The **sequence pattern** in a geometric progression is quite straightforward. It follows a systematic approach, unlike an arithmetic sequence, where you add or subtract a constant to get from one term to the next. In a geometric sequence, you always **multiply** by the common ratio.

• Start with the first term.
• Consistently multiply by the common ratio to find successive terms.

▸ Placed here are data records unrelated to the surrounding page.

-- pv_equiv track=rewrite | github.com/xia9701/deterministic-dus-sc | unary_mul_quality/baselines.py | get_lfsr_thresholds_for_N
-- ===== SOURCE A (Python) =====
-- from typing import List, Tuple
--
-- BIT_WIDTH_LFSR = 12
--
-- def get_lfsr_thresholds_for_N(lengthN: int, seq: List[int]) -> List[int]:
--     """
--     Matches your original mapping:
--       a_val = (sr * lengthN) // 2^BIT_WIDTH_LFSR
--       clamp to [0, lengthN-1]
--     """
--     period = len(seq)
--     out = []
--     for i in range(lengthN):
--         sr = seq[i % period]
--         a_val = (sr * lengthN) // (1 << BIT_WIDTH_LFSR)
--         if a_val >= lengthN:
--             a_val = lengthN - 1
--         out.append(a_val)
--     return out
-- ===== SOURCE B (Python) =====
-- from typing import List, Tuple
--
-- BIT_WIDTH_LFSR = 12
--
-- def get_lfsr_thresholds_for_N(lengthN: int, seq: List[int]) -> List[int]:
--     # Precompute one clamped threshold per sequence element, then emit by
--     # cyclic indexing into that table (no per-output recomputation).
--     thr = []
--     for sr in seq:
--         a = (sr * lengthN) // (1 << BIT_WIDTH_LFSR)
--         thr.append(lengthN - 1 if a >= lengthN else a)
--     period = len(seq)
--     return [thr[i % period] for i in range(lengthN)]
-- ===== Notes on version B (the rewrite author's own statement) =====
-- stated objective: alternative
-- what changed: A recomputes the mapped, clamped threshold inside its single output loop for every i; B first precomputes one clamped threshold per sequence element into a table and then emits the output by cyclic indexing into that table, so the map/clamp work is done len(seq) times instead of lengthN times.
import Mathlib
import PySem

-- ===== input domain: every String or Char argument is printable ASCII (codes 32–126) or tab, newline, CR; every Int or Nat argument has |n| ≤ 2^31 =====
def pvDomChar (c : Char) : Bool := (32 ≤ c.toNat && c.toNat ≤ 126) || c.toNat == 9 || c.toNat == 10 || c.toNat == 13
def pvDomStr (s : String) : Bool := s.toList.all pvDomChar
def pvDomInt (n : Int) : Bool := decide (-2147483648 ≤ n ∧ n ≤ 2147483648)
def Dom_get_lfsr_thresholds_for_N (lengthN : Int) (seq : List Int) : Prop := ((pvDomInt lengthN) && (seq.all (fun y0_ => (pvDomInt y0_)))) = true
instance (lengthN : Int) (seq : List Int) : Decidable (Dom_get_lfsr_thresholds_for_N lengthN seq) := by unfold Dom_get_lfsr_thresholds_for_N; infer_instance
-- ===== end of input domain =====

-- B precomputes one clamped threshold per sequence element into a table and emits
-- the output by cyclic indexing, instead of A's single fused loop that recomputes
-- the map/clamp for every output position (alternative decomposition, same cost class).


-- ===== PORT A =====
-- literal port of A's fused loop; seq[i % period] is exact under Pre_ (i % period is
-- always a valid index when seq ≠ []; the .getD 0 default is never reached there)
def get_lfsr_thresholds_for_N (lengthN : Int) (seq : List Int) : List Int :=
  let period : Int := (seq.length : Int)
  (PySem.List.pyRange 0 lengthN 1).foldl (fun out i =>
    let sr := (PySem.List.pyGet? seq (PySem.Int.mod i period)).getD 0
    let a_val := PySem.Int.floordiv (sr * lengthN) ((1 : Int) <<< 12)
    out ++ [if a_val ≥ lengthN then lengthN - 1 else a_val]) []

-- ===== PORT B =====
-- port of Source B: build the table thr, then emit by cyclic indexing (getD exact under Pre_)
def get_lfsr_thresholds_for_N_alt (lengthN : Int) (seq : List Int) : List Int :=
  let thr := seq.map (fun sr =>
    let a := PySem.Int.floordiv (sr * lengthN) ((1 : Int) <<< 12)
    if a ≥ lengthN then lengthN - 1 else a)
  let period : Int := (seq.length : Int)
  (PySem.List.pyRange 0 lengthN 1).map (fun i =>
    (PySem.List.pyGet? thr (PySem.Int.mod i period)).getD 0)

-- ===== PRECONDITION & SPEC =====
-- Pre_ excludes exactly the inputs where the Python raises ZeroDivisionError
-- (seq empty with lengthN > 0, i % 0 in the loop); both A and B raise there.
def Pre_get_lfsr_thresholds_for_N (lengthN : Int) (seq : List Int) : Prop :=
  seq ≠ [] ∨ lengthN ≤ 0
instance (lengthN : Int) (seq : List Int) : Decidable (Pre_get_lfsr_thresholds_for_N lengthN seq) := by unfold Pre_get_lfsr_thresholds_for_N; infer_instance
def pvWitness_get_lfsr_thresholds_for_N : Int × List Int := (5, [100, 2000, 4000])

def Spec_get_lfsr_thresholds_for_N (lengthN : Int) (seq : List Int) (out : List Int) : Prop := out = get_lfsr_thresholds_for_N_alt lengthN seq
instance (lengthN : Int) (seq : List Int) (out : List Int) : Decidable (Spec_get_lfsr_thresholds_for_N lengthN seq out) := by unfold Spec_get_lfsr_thresholds_for_N; infer_instance

-- ===== CLAIM (what is proved, stated in full; the proofs are below) =====
def Claim_equal_get_lfsr_thresholds_for_N : Prop := ∀ (lengthN : Int) (seq : List Int), Dom_get_lfsr_thresholds_for_N lengthN seq → Pre_get_lfsr_thresholds_for_N lengthN seq → Spec_get_lfsr_thresholds_for_N lengthN seq (get_lfsr_thresholds_for_N lengthN seq)

-- ===== LEMMAS AND PROOFS =====

theorem get_lfsr_thresholds_for_N_spec : Claim_equal_get_lfsr_thresholds_for_N := by
  intro lengthN seq _ hpre
  unfold Spec_get_lfsr_thresholds_for_N get_lfsr_thresholds_for_N get_lfsr_thresholds_for_N_alt
  rw [PySem.List.foldl_append_singleton_eq_map]
  simp only [List.nil_append]
  by_cases hnil : seq = []
  · subst hnil
    rcases hpre with h | h
    · exact absurd rfl h
    · have hr : PySem.List.pyRange 0 lengthN 1 = [] := by
        rw [PySem.List.pyRange_one]
        simp
        omega
      simp [hr]
  · apply List.map_congr_left
    intro i _
    have hp : (0:Int) < (seq.length : Int) := by
      exact_mod_cast List.length_pos_iff.mpr hnil
    have h0 : 0 ≤ PySem.Int.mod i (seq.length : Int) := PySem.Int.mod_nonneg i hp
    have hl : PySem.Int.mod i (seq.length : Int) < (seq.length : Int) := PySem.Int.mod_lt i hp
    have ht : (PySem.Int.mod i (seq.length : Int)).toNat < seq.length := by omega
    rw [PySem.List.pyGet?_of_nonneg seq h0, PySem.List.pyGet?_of_nonneg _ h0,
        List.getElem?_map, List.getElem?_eq_getElem ht]
    simp only [Option.map_some, Option.getD_some]

-- ===== VERDICT (by name: the statement is the Claim_ definition above) =====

For instance, using the original sequence:

• Begin with 4.
• Multiply 4 by \(-\frac{1}{3}\) to get \(-\frac{4}{3}\).
• Then multiply \(-\frac{4}{3}\) by \(-\frac{1}{3}\) to get \(\frac{4}{9}\).
• And so it continues...

This repeating process highlights the geometric sequence's consistency and predictability.

A **geometric progression** is a sequence of numbers where each term after the first is found by multiplying the previous term by a fixed, non-zero number called the common ratio. Such sequences are quite distinct from arithmetic ones, and they exhibit exponential growth or decay because each term is the product of the prior term and a constant ratio.To understand this more deeply, consider:

• The sequence given: \(4, -\frac{4}{3}, \frac{4}{9}, -\frac{4}{27}, ...\)
• The common ratio \( r = -\frac{1}{3} \) indicates a shifting pattern that oscillates signs and diminishes values, showing a decay as terms progress.

Geometric progressions are found not just in theoretical exercises but in real-world phenomena too, such as population growth or radioactive decay, due to their ability to model exponential patterns.